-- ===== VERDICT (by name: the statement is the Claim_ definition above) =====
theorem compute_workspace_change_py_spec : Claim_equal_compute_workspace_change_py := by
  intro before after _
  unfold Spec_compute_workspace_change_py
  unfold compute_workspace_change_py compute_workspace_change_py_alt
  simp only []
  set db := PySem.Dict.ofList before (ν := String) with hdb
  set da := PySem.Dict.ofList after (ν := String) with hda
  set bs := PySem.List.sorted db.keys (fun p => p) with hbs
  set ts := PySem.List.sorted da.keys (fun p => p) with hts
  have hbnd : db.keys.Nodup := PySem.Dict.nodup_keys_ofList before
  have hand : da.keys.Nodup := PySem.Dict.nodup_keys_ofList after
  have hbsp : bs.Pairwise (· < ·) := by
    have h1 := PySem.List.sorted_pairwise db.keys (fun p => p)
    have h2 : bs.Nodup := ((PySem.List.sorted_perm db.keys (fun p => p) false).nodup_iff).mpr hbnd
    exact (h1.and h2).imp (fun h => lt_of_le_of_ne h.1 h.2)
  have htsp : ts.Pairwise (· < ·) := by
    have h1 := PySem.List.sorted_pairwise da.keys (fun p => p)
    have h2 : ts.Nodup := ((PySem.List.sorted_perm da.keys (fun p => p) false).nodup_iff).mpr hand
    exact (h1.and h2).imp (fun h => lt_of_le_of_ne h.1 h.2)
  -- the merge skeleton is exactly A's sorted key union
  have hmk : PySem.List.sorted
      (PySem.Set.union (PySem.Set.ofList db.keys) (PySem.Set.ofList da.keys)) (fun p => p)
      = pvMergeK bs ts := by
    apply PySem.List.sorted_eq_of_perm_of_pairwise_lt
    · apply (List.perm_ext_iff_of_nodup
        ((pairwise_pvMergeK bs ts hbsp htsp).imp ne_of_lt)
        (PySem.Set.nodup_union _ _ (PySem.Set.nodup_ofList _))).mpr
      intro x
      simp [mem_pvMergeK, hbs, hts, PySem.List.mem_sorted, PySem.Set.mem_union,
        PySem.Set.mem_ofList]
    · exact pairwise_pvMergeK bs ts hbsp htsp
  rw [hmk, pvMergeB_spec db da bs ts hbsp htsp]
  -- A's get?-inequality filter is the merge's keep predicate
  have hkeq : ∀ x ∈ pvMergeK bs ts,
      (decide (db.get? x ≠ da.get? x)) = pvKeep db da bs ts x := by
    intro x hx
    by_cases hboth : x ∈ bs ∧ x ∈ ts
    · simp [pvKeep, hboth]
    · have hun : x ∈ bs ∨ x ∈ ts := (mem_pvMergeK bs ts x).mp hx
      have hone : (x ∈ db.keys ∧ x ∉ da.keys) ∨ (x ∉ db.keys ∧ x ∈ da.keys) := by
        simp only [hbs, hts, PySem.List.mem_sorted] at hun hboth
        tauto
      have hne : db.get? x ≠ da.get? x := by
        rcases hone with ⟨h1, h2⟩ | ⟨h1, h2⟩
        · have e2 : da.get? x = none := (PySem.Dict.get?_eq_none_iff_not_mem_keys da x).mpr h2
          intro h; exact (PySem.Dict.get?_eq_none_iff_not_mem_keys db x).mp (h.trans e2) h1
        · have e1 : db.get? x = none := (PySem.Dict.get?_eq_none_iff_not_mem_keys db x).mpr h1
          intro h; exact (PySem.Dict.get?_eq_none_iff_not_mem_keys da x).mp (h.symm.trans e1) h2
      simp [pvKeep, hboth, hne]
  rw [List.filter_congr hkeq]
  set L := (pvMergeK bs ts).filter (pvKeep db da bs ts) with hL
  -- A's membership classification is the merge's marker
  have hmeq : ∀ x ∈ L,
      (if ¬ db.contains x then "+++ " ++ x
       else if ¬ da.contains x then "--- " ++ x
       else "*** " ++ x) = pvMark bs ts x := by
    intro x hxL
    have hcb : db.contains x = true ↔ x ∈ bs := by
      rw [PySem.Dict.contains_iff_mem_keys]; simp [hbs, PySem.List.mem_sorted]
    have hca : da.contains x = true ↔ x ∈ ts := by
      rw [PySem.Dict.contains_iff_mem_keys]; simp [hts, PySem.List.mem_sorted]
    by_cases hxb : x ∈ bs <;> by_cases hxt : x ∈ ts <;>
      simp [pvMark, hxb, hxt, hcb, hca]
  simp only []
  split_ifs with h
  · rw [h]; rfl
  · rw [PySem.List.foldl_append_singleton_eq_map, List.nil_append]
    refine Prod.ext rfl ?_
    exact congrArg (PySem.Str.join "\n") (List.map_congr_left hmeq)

- [Prompt]
Where the line holding "intro x hxL" appears in the listing above, start reproducing exactly, and end with the line holding "by_cases hxb : x".

- [Task output]
    intro x hxL
    have hcb : db.contains x = true ↔ x ∈ bs := by
      rw [PySem.Dict.contains_iff_mem_keys]; simp [hbs, PySem.List.mem_sorted]
    have hca : da.contains x = true ↔ x ∈ ts := by
      rw [PySem.Dict.contains_iff_mem_keys]; simp [hts, PySem.List.mem_sorted]
    by_cases hxb : x ∈ bs <;> by_cases hxt : x ∈ ts <;>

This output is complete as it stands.